WORK INSTRUCTIONS:
Within the entries below, the lines from the one with "theorem countLoopA_acc (N" through the one with "by_cases h : min N (S - red) ≥ 1" are to be set down exactly, both ends kept.

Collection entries
= Beginning of Section =
-- pv_equiv track=rewrite | github.com/hiraku00/AtCoder-Practice | AlgorithmAndMath/3rd/008.py | count_combination
-- ===== SOURCE A (Python) =====
-- def count_combination(N, S):
--     cnt = 0
--     for red in range(1, N+1):
--         max_blue = min(N, S - red)
--         if max_blue >= 1:
--             cnt += max_blue
--         else:
--             break
--     return cnt
-- ===== SOURCE B (Python) =====
-- def count_combination(N, S):
--     # Closed-form O(1): reds 1..k get N blues each; reds k+1..R get S-red blues (arithmetic series).
--     R = min(N, S - 1)
--     if N < 1 or R < 1:
--         return 0
--     k = max(0, min(R, S - N))
--     a = S - R
--     b = S - k - 1
--     return k * N + (a + b) * (R - k) // 2
-- ===== Notes on version B (the rewrite author's own statement) =====
-- stated objective: faster
-- what changed: Replaced the O(N) loop summing min(N, S-red) per red with a closed-form piecewise split: k reds contribute N each, the rest form an arithmetic series summed by formula.
import Mathlib
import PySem

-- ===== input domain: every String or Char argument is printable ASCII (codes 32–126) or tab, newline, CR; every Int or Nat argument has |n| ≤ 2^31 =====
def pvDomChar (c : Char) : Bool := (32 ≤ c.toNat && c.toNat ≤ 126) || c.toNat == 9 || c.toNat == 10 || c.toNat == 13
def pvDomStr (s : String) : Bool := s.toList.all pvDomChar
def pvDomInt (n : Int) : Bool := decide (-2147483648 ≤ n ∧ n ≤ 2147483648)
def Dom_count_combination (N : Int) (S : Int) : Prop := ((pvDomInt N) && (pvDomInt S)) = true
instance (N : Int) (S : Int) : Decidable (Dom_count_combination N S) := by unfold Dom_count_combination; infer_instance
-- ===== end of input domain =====

-- B replaces A's O(N) summation loop by a closed-form piecewise arithmetic-series formula (O(1)).

-- ===== PORT A =====
-- the for-loop 'for red in range(1, N+1)' with early break, carrying the accumulator cnt
-- (range(1, N+1) ported as a counting recursion on red, since Python's range is lazy)
def countLoopA (N S red cnt : Int) : Int :=
  if red < N + 1 then
    let max_blue := min N (S - red)
    if max_blue ≥ 1 then countLoopA N S (red + 1) (cnt + max_blue) else cnt
  else cnt
termination_by (N + 1 - red).toNat
decreasing_by simp_all

def count_combination (N : Int) (S : Int) : Int :=
  countLoopA N S 1 0

-- ===== PORT B =====
def count_combination_alt (N : Int) (S : Int) : Int :=
  let R := min N (S - 1)
  if N < 1 ∨ R < 1 then 0
  else
    let k := max 0 (min R (S - N))
    let a := S - R
    let b := S - k - 1
    k * N + PySem.Int.floordiv ((a + b) * (R - k)) 2

-- ===== PRECONDITION & SPEC =====
def Spec_count_combination (N : Int) (S : Int) (out : Int) : Prop := out = count_combination_alt N S
instance (N : Int) (S : Int) (out : Int) : Decidable (Spec_count_combination N S out) := by unfold Spec_count_combination; infer_instance

-- ===== CLAIM (what is proved, stated in full; the proofs are below) =====
def Claim_equal_count_combination : Prop := ∀ (N : Int) (S : Int), Dom_count_combination N S → Spec_count_combination N S (count_combination N S)

-- ===== LEMMAS AND PROOFS =====

-- doubled closed form of the loop's value when it starts at red = r (division-free)
def Daux (N S r : Int) : Int :=
  if r ≤ min N (S - 1) then
    2 * N * (max 0 (min (min N (S - 1)) (S - N) - r + 1)) +
      (if max r (S - N + 1) ≤ min N (S - 1) then
        (2 * S - max r (S - N + 1) - min N (S - 1)) * (min N (S - 1) - max r (S - N + 1) + 1)
       else 0)
  else 0

theorem countLoopA_acc (N S : Int) : ∀ (n : Nat) (red : Int), n = (N + 1 - red).toNat →
    ∀ cnt, countLoopA N S red cnt = cnt + countLoopA N S red 0 := by
  intro n
  induction n with
  | zero =>
    intro red hn cnt
    have e : ∀ c, countLoopA N S red c = c := by
      intro c; rw [countLoopA.eq_def, if_neg (by omega)]
    rw [e cnt, e 0]; ring
  | succ m ih =>
    intro red hn cnt
    have hlt : red < N + 1 := by omega
    by_cases h : min N (S - red) ≥ 1
    · have e : ∀ c, countLoopA N S red c = countLoopA N S (red + 1) (c + min N (S - red)) := by
        intro c; rw [countLoopA.eq_def, if_pos hlt]; simp only [if_pos h]
      rw [e cnt, e 0, ih (red + 1) (by omega) (cnt + min N (S - red)),
          ih (red + 1) (by omega) (0 + min N (S - red))]
      ring
    · have e : ∀ c, countLoopA N S red c = c := by
        intro c; rw [countLoopA.eq_def, if_pos hlt]; simp only [if_neg h]
      rw [e cnt, e 0]; ring

theorem Daux_step (N S r : Int) (h1 : 1 ≤ r) (hR : r ≤ min N (S - 1)) :
    Daux N S r = 2 * min N (S - r) + Daux N S (r + 1) := by
  unfold Daux
  rcases le_or_gt r (S - N) with hc | hc
  · -- min N (S - r) = N, first term shrinks by one N, tail unchanged
    have hmin : min N (S - r) = N := by omega
    have hmx : max r (S - N + 1) = S - N + 1 := by omega
    have hmx' : max (r + 1) (S - N + 1) = S - N + 1 := by omega
    have hM : min (min N (S - 1)) (S - N) ≥ r := by omega
    have h1m : max 0 (min (min N (S - 1)) (S - N) - r + 1) = min (min N (S - 1)) (S - N) - r + 1 := by omega
    rcases le_or_gt (r + 1) (min N (S - 1)) with h2 | h2
    · have h2m : max 0 (min (min N (S - 1)) (S - N) - (r + 1) + 1) = min (min N (S - 1)) (S - N) - (r + 1) + 1 := by omega
      simp only [if_pos hR, if_pos h2, hmx, hmx', h1m, h2m, hmin]
      ring
    · -- r = min N (S-1); then r = S - N is impossible? no: then tail empty both times
      have hrR : r = min N (S - 1) := by omega
      have hMv : min (min N (S - 1)) (S - N) = r := by omega
      have htail : ¬ (S - N + 1 ≤ min N (S - 1)) := by omega
      simp only [if_pos hR, if_neg (by omega : ¬ (r + 1 ≤ min N (S - 1))), hmx, hMv, hmin,
        if_neg htail]
      have hone : max 0 (r - r + 1) = (1:Int) := by omega
      rw [hone]; ring
  · -- min N (S - r) = S - r, first term zero, arithmetic-series tail peels its head
    have hmin : min N (S - r) = S - r := by omega
    have h1m : max 0 (min (min N (S - 1)) (S - N) - r + 1) = 0 := by omega
    have hmx : max r (S - N + 1) = r := by omega
    rcases le_or_gt (r + 1) (min N (S - 1)) with h2 | h2
    · have h2m : max 0 (min (min N (S - 1)) (S - N) - (r + 1) + 1) = 0 := by omega
      have hmx' : max (r + 1) (S - N + 1) = r + 1 := by omega
      simp only [if_pos hR, if_pos h2, hmx, hmx', h1m, h2m, hmin]
      ring
    · have hrR : r = min N (S - 1) := by omega
      simp only [if_pos hR, if_neg (by omega : ¬ (r + 1 ≤ min N (S - 1)))]
      rw [if_pos (by omega : max r (S - N + 1) ≤ min N (S - 1)), hmx, hmin]
      rw [h1m]
      have : min N (S - 1) = r := hrR.symm
      rw [this]; ring

theorem loop_eq_Daux (N S : Int) : ∀ (n : Nat) (r : Int), 1 ≤ r → n = (N + 1 - r).toNat →
    2 * countLoopA N S r 0 = Daux N S r := by
  intro n
  induction n with
  | zero =>
    intro r h1 hn
    rw [countLoopA.eq_def, if_neg (by omega)]
    unfold Daux
    rw [if_neg (by omega)]
    ring
  | succ m ih =>
    intro r h1 hn
    have hlt : r < N + 1 := by omega
    rw [countLoopA.eq_def, if_pos hlt]
    dsimp only
    split_ifs with h
    · rw [countLoopA_acc N S m (r + 1) (by omega) (0 + min N (S - r)), zero_add]
      have hR : r ≤ min N (S - 1) := by omega
      rw [Daux_step N S r h1 hR, mul_add, ih (r + 1) (by omega) (by omega)]
    · -- break: S - r < 1 (since r ≤ N), so r > min N (S-1)
      unfold Daux
      rw [if_neg (by omega)]
      ring

theorem floordiv_two_mul (m : Int) : PySem.Int.floordiv (2 * m) 2 = m := by
  rw [PySem.Int.floordiv_eq_ediv_of_pos (by norm_num)]
  omega

-- ===== VERDICT (by name: the statement is the Claim_ definition above) =====
theorem count_combination_spec : Claim_equal_count_combination := by
  intro N S _hdom
  simp only [Spec_count_combination, count_combination, count_combination_alt]
  have hmain := loop_eq_Daux N S (N + 1 - 1).toNat 1 le_rfl rfl
  split_ifs with h
  · -- N < 1 or min N (S-1) < 1 : loop yields 0
    have : Daux N S 1 = 0 := by unfold Daux; rw [if_neg (by omega)]
    omega
  · rw [not_or, not_lt, not_lt] at h
    obtain ⟨hN, hR⟩ := h
    set R := min N (S - 1) with hRdef
    set k := max 0 (min R (S - N)) with hkdef
    -- the series numerator is even
    have heven : ∃ m : Int, (S - R + (S - k - 1)) * (R - k) = 2 * m := by
      rcases Int.even_or_odd (R - k) with ⟨t, ht⟩ | ⟨t, ht⟩
      · exact ⟨(S - R + (S - k - 1)) * t, by rw [ht]; ring⟩
      · -- R - k odd ⇒ S - R + S - k - 1 = 2S - (R + k) - 1 even
        have : ∃ u : Int, S - R + (S - k - 1) = 2 * u := ⟨S - k - 1 - t, by omega⟩
        obtain ⟨u, hu⟩ := this
        exact ⟨u * (R - k), by rw [hu]; ring⟩
    obtain ⟨m, hm⟩ := heven
    rw [hm, floordiv_two_mul]
    -- Daux at r = 1 equals the doubled closed form
    have hD : Daux N S 1 = 2 * (k * N) + 2 * m := by
      unfold Daux
      rw [if_pos (by omega : (1:Int) ≤ min N (S - 1)), ← hRdef]
      have hk1 : max 0 (min R (S - N) - 1 + 1) = k := by omega
      rcases le_or_gt (S - N + 1) R with ht | ht
      · -- nonempty tail; max 1 (S-N+1) = k + 1
        have hlo : max 1 (S - N + 1) = k + 1 := by omega
        rw [if_pos (by omega : max 1 (S - N + 1) ≤ R), hk1, hlo]
        have h2m : (2 * S - (k + 1) - R) * (R - (k + 1) + 1) = 2 * m := by rw [← hm]; ring
        rw [h2m]; ring
      · -- empty tail: k = R, series part is zero
        have hkR : k = R := by omega
        have hm0 : m = 0 := by
          rw [hkR] at hm
          have h0 : (S - R + (S - R - 1)) * (R - R) = 0 := by ring
          omega
        rw [if_neg (by omega : ¬ max 1 (S - N + 1) ≤ R), hk1, hm0, hkR]
        ring
    omega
= End of Section =
ANSWER SECTION:
theorem countLoopA_acc (N S : Int) : ∀ (n : Nat) (red : Int), n = (N + 1 - red).toNat →
    ∀ cnt, countLoopA N S red cnt = cnt + countLoopA N S red 0 := by
  intro n
  induction n with
  | zero =>
    intro red hn cnt
    have e : ∀ c, countLoopA N S red c = c := by
      intro c; rw [countLoopA.eq_def, if_neg (by omega)]
    rw [e cnt, e 0]; ring
  | succ m ih =>
    intro red hn cnt
    have hlt : red < N + 1 := by omega
    by_cases h : min N (S - red) ≥ 1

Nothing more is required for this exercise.